**What is required**
Write out exactly the lines of the entries below from the one holding "-- B equals the Nat-index form" to the one holding "-- inner 'for", inclusive, and leave out all other lines.

(Stored data)
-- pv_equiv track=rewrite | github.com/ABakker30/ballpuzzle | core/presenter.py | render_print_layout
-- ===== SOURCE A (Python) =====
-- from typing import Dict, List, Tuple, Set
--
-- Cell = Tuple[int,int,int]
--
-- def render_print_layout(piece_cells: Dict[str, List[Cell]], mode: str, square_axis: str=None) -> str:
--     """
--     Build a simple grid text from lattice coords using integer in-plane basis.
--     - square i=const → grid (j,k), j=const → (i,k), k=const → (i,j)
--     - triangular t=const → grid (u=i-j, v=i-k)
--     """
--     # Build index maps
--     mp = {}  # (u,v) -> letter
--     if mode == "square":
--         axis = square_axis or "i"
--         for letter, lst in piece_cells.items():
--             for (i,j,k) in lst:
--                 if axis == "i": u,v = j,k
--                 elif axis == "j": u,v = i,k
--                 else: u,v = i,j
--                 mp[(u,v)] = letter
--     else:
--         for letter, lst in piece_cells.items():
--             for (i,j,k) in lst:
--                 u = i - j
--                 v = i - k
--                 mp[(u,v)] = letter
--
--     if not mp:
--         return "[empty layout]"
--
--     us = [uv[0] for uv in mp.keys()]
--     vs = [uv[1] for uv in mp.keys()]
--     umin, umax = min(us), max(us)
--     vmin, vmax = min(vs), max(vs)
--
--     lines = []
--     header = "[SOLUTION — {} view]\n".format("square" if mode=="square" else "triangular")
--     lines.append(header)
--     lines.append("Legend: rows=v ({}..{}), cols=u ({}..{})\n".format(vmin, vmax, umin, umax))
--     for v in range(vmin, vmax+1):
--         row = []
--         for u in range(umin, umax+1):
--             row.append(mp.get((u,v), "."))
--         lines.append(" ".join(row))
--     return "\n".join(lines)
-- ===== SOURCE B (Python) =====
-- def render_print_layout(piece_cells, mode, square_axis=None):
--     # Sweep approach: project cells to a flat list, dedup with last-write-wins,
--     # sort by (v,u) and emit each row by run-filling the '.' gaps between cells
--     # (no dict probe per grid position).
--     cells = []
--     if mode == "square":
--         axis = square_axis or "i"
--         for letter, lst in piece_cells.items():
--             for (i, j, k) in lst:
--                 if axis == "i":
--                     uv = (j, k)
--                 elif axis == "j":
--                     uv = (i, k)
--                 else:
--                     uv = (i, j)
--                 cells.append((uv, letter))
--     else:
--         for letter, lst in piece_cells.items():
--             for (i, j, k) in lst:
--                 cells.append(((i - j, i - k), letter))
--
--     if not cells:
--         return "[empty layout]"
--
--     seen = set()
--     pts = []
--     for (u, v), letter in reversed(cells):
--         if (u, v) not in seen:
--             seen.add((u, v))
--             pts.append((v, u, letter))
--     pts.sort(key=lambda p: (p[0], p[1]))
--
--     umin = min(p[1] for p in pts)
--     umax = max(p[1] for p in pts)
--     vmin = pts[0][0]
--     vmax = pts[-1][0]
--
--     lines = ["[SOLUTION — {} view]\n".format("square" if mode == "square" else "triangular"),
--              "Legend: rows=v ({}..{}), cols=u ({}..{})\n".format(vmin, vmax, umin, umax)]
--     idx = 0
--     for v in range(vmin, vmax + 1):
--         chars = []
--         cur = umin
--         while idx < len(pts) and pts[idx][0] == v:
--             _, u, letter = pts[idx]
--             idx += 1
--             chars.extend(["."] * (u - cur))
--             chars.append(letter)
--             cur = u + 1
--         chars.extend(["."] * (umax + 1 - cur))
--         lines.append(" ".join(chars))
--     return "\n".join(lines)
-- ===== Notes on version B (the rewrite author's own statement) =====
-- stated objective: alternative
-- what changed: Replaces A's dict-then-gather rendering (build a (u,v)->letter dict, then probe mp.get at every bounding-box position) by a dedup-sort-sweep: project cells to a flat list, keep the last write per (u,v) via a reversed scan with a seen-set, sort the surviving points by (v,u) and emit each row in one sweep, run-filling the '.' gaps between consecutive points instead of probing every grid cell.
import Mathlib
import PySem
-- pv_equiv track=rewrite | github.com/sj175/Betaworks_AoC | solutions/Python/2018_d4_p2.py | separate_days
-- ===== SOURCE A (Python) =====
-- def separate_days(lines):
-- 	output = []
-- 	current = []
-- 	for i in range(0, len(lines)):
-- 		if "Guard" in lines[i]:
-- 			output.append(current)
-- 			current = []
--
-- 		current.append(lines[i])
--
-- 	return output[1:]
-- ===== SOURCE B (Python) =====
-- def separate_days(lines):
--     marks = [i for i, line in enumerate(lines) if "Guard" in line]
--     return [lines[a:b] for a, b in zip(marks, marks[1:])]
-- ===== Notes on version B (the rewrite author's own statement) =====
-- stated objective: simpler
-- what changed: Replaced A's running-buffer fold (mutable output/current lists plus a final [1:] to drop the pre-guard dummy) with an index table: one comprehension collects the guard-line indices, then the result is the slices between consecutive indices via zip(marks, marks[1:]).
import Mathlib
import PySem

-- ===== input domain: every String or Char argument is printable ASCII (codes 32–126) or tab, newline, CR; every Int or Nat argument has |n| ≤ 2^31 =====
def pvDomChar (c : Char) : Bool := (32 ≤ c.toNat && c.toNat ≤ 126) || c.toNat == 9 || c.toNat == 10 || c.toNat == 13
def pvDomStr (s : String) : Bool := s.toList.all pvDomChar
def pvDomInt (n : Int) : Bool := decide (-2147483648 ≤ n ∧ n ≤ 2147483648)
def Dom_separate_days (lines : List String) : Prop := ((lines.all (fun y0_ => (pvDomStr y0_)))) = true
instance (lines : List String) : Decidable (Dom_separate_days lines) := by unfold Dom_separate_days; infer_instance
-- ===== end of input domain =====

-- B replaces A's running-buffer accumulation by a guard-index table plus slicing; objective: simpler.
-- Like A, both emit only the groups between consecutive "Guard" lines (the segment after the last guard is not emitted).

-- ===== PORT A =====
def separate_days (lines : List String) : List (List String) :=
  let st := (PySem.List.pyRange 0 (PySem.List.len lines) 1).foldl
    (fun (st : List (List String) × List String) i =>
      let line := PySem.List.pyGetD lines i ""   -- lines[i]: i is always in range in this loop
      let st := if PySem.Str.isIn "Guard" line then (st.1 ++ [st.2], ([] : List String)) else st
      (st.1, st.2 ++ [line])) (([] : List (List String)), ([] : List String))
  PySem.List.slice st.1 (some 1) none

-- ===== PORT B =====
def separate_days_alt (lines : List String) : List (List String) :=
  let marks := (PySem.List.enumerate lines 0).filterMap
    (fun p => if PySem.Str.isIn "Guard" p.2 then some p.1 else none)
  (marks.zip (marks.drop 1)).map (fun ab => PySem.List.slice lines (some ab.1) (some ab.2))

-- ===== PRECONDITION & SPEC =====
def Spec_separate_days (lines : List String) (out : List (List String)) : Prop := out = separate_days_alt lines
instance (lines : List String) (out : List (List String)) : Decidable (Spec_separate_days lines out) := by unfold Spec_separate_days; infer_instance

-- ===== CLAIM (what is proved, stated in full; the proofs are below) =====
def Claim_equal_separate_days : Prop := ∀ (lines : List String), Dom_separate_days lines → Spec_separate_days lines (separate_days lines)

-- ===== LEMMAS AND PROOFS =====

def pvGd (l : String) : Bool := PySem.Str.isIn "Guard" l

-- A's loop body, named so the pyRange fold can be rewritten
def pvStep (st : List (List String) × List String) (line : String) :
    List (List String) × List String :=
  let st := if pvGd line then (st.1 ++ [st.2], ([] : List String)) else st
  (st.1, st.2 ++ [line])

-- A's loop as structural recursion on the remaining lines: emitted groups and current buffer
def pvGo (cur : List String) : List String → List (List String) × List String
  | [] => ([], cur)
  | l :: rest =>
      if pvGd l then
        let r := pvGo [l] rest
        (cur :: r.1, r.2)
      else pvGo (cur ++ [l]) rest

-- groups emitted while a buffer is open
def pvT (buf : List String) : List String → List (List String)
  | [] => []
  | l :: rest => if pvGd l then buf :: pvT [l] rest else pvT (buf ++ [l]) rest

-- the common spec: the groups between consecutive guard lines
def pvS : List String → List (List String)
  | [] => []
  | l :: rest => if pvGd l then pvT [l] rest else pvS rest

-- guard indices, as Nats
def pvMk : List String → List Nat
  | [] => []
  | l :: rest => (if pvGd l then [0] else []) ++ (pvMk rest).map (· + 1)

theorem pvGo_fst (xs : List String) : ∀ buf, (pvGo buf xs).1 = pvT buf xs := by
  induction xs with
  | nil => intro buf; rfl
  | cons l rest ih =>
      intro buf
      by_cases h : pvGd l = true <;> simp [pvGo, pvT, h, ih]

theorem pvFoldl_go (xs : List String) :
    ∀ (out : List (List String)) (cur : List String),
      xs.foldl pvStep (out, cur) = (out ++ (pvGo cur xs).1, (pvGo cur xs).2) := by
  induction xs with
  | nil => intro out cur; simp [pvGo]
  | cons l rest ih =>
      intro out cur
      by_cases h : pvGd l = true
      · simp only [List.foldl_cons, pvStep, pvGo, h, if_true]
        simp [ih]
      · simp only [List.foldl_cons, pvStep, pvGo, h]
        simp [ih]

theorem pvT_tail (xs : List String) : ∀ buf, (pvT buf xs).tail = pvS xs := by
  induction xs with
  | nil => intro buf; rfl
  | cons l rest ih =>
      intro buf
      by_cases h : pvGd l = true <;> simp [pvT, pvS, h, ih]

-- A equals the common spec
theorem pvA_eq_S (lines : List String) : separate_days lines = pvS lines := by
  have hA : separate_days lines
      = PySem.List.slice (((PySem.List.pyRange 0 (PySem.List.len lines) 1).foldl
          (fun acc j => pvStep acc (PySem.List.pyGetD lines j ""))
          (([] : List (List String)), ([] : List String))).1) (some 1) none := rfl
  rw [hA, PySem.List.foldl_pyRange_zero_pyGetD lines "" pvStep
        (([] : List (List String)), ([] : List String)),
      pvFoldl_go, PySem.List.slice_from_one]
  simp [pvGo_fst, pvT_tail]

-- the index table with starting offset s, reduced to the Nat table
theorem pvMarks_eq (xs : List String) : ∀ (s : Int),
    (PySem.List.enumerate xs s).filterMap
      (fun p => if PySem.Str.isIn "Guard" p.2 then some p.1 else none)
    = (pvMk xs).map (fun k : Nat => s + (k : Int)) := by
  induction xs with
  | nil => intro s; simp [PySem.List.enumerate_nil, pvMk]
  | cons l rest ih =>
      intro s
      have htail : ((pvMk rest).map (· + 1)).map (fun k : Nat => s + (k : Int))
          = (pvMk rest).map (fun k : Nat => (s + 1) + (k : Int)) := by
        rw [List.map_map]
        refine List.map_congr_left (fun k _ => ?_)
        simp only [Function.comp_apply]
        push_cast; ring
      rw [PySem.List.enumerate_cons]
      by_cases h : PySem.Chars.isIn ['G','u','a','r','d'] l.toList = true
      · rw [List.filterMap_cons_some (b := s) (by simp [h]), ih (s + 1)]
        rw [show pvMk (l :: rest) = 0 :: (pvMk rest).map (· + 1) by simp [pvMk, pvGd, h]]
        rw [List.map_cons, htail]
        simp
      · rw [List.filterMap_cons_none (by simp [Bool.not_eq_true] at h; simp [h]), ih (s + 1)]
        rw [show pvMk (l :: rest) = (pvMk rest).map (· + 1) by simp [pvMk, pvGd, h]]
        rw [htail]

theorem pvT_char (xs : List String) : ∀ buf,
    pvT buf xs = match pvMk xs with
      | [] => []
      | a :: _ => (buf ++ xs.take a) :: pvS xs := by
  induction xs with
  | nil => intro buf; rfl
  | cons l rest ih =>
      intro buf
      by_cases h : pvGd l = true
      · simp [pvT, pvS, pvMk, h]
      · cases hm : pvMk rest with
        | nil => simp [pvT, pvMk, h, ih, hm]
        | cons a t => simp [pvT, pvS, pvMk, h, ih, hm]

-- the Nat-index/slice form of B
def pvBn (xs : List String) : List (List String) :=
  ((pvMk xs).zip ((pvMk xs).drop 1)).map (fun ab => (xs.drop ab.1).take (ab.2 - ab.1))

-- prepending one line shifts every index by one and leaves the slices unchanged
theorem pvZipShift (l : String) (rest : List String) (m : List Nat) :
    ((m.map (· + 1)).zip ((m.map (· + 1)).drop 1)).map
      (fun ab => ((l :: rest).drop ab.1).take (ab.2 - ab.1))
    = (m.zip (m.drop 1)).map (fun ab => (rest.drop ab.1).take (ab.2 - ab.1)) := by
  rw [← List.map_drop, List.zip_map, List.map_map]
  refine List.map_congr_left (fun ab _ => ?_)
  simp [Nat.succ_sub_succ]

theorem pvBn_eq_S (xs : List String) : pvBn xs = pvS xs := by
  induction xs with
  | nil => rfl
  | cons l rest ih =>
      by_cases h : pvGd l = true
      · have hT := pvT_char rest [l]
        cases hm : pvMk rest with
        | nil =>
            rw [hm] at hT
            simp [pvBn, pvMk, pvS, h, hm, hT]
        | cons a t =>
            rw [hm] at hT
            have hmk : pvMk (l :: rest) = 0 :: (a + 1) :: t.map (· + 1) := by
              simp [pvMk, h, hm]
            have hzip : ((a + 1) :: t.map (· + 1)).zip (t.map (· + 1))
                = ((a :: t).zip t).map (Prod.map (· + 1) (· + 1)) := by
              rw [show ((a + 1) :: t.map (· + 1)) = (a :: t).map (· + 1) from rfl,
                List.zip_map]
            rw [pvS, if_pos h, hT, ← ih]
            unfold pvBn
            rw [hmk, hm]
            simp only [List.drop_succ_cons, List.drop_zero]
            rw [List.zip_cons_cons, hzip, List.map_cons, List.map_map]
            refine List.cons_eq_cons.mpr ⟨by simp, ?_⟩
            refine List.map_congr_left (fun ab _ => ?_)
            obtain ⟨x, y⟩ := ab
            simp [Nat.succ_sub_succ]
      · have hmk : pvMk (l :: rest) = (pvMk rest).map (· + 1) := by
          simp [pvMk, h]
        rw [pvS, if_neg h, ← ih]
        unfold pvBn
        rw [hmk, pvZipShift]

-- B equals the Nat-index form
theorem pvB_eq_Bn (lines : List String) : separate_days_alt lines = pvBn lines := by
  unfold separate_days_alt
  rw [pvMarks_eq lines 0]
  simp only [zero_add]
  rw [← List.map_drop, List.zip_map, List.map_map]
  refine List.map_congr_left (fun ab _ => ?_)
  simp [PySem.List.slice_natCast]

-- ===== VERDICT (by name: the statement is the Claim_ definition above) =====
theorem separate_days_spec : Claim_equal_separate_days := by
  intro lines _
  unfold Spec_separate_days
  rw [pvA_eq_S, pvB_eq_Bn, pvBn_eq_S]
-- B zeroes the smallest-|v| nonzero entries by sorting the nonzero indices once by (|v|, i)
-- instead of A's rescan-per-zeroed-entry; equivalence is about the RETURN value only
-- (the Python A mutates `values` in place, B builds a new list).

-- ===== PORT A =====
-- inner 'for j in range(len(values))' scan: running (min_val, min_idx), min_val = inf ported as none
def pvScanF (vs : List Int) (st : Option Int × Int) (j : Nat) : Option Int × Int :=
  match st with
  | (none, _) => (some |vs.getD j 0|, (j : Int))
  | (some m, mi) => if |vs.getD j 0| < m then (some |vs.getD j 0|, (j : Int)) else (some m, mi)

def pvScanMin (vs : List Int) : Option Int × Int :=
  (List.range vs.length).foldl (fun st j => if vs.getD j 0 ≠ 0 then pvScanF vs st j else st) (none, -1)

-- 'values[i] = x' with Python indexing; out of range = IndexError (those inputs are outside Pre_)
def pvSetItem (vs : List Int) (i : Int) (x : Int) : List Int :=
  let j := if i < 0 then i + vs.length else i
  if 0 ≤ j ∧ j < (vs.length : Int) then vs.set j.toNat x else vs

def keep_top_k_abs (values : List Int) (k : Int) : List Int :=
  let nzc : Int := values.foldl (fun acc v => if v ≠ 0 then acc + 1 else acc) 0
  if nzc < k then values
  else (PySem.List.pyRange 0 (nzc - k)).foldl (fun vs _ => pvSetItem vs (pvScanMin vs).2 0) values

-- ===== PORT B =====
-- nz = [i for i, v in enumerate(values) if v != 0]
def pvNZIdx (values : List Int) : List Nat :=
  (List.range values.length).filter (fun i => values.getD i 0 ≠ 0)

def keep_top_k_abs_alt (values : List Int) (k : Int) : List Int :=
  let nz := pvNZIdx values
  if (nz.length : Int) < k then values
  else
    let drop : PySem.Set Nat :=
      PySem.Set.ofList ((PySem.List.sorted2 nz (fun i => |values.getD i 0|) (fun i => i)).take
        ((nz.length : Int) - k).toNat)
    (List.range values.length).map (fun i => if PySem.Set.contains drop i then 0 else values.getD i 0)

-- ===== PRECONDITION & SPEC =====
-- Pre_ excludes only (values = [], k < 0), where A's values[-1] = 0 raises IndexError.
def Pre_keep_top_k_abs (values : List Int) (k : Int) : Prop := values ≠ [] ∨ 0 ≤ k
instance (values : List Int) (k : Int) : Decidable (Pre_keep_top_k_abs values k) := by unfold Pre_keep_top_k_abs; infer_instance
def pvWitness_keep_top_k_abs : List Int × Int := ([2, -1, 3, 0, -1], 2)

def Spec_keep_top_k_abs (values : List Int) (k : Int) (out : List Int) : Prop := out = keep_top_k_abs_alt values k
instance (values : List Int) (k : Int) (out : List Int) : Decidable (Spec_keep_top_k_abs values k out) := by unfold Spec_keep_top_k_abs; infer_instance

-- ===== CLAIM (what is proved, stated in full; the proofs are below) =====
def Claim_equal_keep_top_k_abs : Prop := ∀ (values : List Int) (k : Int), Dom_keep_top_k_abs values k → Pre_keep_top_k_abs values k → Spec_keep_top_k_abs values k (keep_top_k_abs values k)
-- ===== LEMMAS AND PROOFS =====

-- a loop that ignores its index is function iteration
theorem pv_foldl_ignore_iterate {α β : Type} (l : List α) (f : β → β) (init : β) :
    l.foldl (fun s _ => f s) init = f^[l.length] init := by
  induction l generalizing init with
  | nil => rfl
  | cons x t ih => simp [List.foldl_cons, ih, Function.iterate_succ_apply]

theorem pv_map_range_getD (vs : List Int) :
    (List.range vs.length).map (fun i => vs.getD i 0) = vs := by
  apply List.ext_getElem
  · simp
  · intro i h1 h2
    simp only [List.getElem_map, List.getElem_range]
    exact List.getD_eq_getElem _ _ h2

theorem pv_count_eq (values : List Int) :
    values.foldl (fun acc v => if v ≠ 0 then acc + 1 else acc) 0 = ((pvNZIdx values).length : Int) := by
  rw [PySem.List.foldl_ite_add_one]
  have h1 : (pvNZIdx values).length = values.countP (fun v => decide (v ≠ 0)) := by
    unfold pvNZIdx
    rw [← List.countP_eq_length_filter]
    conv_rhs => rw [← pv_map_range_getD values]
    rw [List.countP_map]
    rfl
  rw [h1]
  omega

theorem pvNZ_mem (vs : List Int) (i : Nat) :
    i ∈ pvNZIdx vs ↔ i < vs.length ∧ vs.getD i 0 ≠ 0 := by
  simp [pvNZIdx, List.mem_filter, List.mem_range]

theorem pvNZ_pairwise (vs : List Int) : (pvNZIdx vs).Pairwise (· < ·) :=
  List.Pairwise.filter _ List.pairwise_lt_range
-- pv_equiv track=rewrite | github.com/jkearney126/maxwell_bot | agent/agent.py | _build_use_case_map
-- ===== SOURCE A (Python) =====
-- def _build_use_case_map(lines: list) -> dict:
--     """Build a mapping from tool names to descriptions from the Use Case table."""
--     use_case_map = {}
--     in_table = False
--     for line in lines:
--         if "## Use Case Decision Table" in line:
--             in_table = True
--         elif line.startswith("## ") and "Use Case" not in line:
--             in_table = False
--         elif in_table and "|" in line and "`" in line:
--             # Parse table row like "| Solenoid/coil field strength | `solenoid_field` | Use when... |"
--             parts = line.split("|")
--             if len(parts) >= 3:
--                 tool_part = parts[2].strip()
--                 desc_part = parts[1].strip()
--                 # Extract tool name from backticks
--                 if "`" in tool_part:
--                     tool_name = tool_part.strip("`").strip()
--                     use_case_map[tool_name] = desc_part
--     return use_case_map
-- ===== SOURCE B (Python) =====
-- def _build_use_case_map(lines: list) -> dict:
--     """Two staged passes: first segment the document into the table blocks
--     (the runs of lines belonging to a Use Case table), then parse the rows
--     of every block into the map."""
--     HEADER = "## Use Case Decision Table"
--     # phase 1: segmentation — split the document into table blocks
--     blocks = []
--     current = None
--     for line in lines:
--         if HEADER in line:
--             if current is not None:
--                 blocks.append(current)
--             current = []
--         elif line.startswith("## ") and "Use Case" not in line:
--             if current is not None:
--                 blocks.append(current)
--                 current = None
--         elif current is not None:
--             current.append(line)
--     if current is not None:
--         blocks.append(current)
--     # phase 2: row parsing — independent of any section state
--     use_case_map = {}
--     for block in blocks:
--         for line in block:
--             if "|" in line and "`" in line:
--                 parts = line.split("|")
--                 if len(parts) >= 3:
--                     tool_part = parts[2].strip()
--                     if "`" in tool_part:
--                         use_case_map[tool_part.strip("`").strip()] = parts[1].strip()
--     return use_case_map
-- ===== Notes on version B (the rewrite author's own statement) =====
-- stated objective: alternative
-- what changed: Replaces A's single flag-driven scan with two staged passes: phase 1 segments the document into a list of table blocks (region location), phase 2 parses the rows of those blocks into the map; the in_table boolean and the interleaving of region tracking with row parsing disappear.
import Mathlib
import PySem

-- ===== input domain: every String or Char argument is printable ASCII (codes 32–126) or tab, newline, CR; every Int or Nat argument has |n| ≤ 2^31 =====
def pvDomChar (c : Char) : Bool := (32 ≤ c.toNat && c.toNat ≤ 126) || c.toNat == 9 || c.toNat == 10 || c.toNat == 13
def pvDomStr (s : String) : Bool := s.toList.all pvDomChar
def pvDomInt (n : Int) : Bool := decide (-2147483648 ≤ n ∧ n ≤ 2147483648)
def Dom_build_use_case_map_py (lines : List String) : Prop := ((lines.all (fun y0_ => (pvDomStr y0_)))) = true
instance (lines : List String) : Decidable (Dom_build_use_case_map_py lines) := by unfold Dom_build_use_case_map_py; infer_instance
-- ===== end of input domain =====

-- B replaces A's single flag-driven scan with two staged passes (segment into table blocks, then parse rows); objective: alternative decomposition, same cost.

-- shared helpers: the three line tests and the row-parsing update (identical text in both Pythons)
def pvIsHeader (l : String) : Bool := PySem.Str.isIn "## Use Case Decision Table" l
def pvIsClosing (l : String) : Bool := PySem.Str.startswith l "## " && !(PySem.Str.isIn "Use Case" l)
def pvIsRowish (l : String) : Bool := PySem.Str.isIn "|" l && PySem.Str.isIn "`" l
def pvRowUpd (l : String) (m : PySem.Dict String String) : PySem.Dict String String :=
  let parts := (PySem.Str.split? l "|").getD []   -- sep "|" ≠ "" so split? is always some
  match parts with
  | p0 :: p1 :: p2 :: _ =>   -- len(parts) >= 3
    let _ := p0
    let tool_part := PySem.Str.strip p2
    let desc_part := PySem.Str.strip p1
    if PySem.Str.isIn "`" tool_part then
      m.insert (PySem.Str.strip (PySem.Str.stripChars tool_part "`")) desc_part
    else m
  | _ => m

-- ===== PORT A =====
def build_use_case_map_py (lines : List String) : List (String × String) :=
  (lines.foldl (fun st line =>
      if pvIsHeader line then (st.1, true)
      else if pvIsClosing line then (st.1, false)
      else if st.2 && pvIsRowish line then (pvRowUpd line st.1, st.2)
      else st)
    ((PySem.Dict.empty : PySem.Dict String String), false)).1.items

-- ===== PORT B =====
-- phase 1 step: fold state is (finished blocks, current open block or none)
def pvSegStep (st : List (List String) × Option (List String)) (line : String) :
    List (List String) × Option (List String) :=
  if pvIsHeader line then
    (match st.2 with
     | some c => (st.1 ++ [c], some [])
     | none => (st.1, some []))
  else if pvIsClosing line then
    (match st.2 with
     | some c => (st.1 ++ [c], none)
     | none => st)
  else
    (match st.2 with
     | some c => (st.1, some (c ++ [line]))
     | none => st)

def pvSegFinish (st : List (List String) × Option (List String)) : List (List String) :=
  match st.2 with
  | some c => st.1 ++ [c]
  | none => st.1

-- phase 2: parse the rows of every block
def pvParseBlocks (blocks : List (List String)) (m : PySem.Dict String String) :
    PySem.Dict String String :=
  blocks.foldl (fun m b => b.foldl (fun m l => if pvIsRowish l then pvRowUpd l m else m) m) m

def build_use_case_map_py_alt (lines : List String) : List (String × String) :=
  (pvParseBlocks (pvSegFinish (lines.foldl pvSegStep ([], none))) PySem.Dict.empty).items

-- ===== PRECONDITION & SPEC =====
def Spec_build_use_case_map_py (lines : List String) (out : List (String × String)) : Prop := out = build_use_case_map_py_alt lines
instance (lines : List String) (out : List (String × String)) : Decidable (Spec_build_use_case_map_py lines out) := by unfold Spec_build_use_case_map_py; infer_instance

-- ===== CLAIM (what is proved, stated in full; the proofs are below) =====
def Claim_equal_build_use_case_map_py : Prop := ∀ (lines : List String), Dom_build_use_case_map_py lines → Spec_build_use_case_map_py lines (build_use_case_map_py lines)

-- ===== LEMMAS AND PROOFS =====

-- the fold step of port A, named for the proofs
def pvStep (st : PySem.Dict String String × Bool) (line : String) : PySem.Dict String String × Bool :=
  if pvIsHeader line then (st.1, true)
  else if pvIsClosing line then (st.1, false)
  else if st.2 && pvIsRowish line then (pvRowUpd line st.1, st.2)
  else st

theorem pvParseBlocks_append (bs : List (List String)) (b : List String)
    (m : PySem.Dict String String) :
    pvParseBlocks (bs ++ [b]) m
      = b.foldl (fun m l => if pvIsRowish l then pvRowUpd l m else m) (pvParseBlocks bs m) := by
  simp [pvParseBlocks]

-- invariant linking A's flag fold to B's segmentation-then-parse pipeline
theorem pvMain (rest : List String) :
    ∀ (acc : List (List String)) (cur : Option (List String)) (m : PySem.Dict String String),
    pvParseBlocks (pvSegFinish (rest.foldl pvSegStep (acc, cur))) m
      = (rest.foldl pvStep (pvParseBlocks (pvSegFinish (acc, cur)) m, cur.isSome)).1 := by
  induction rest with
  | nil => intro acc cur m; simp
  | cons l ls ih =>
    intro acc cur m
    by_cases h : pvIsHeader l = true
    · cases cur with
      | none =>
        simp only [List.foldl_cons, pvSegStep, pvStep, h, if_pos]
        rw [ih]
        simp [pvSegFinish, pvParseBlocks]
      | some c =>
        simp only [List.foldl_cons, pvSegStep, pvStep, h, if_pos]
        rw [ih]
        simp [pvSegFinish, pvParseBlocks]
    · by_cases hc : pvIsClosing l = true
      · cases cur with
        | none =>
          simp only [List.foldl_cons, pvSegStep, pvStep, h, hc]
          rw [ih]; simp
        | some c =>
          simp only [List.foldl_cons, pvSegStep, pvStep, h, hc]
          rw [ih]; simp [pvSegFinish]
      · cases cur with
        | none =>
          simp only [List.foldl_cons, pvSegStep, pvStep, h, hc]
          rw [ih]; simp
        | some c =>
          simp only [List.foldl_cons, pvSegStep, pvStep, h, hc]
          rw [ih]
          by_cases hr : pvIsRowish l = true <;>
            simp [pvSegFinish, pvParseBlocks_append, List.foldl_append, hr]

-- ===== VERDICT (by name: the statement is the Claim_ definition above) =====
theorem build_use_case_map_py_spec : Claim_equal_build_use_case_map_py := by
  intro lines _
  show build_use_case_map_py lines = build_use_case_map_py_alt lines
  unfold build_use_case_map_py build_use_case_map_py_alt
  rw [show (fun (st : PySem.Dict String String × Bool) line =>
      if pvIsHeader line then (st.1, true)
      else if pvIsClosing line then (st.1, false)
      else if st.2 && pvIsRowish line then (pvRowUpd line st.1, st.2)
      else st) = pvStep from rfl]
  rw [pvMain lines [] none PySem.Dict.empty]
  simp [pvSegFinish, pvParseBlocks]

**Task response**
-- B equals the Nat-index form
theorem pvB_eq_Bn (lines : List String) : separate_days_alt lines = pvBn lines := by
  unfold separate_days_alt
  rw [pvMarks_eq lines 0]
  simp only [zero_add]
  rw [← List.map_drop, List.zip_map, List.map_map]
  refine List.map_congr_left (fun ab _ => ?_)
  simp [PySem.List.slice_natCast]

-- ===== VERDICT (by name: the statement is the Claim_ definition above) =====
theorem separate_days_spec : Claim_equal_separate_days := by
  intro lines _
  unfold Spec_separate_days
  rw [pvA_eq_S, pvB_eq_Bn, pvBn_eq_S]
-- B zeroes the smallest-|v| nonzero entries by sorting the nonzero indices once by (|v|, i)
-- instead of A's rescan-per-zeroed-entry; equivalence is about the RETURN value only
-- (the Python A mutates `values` in place, B builds a new list).

-- ===== PORT A =====
-- inner 'for j in range(len(values))' scan: running (min_val, min_idx), min_val = inf ported as none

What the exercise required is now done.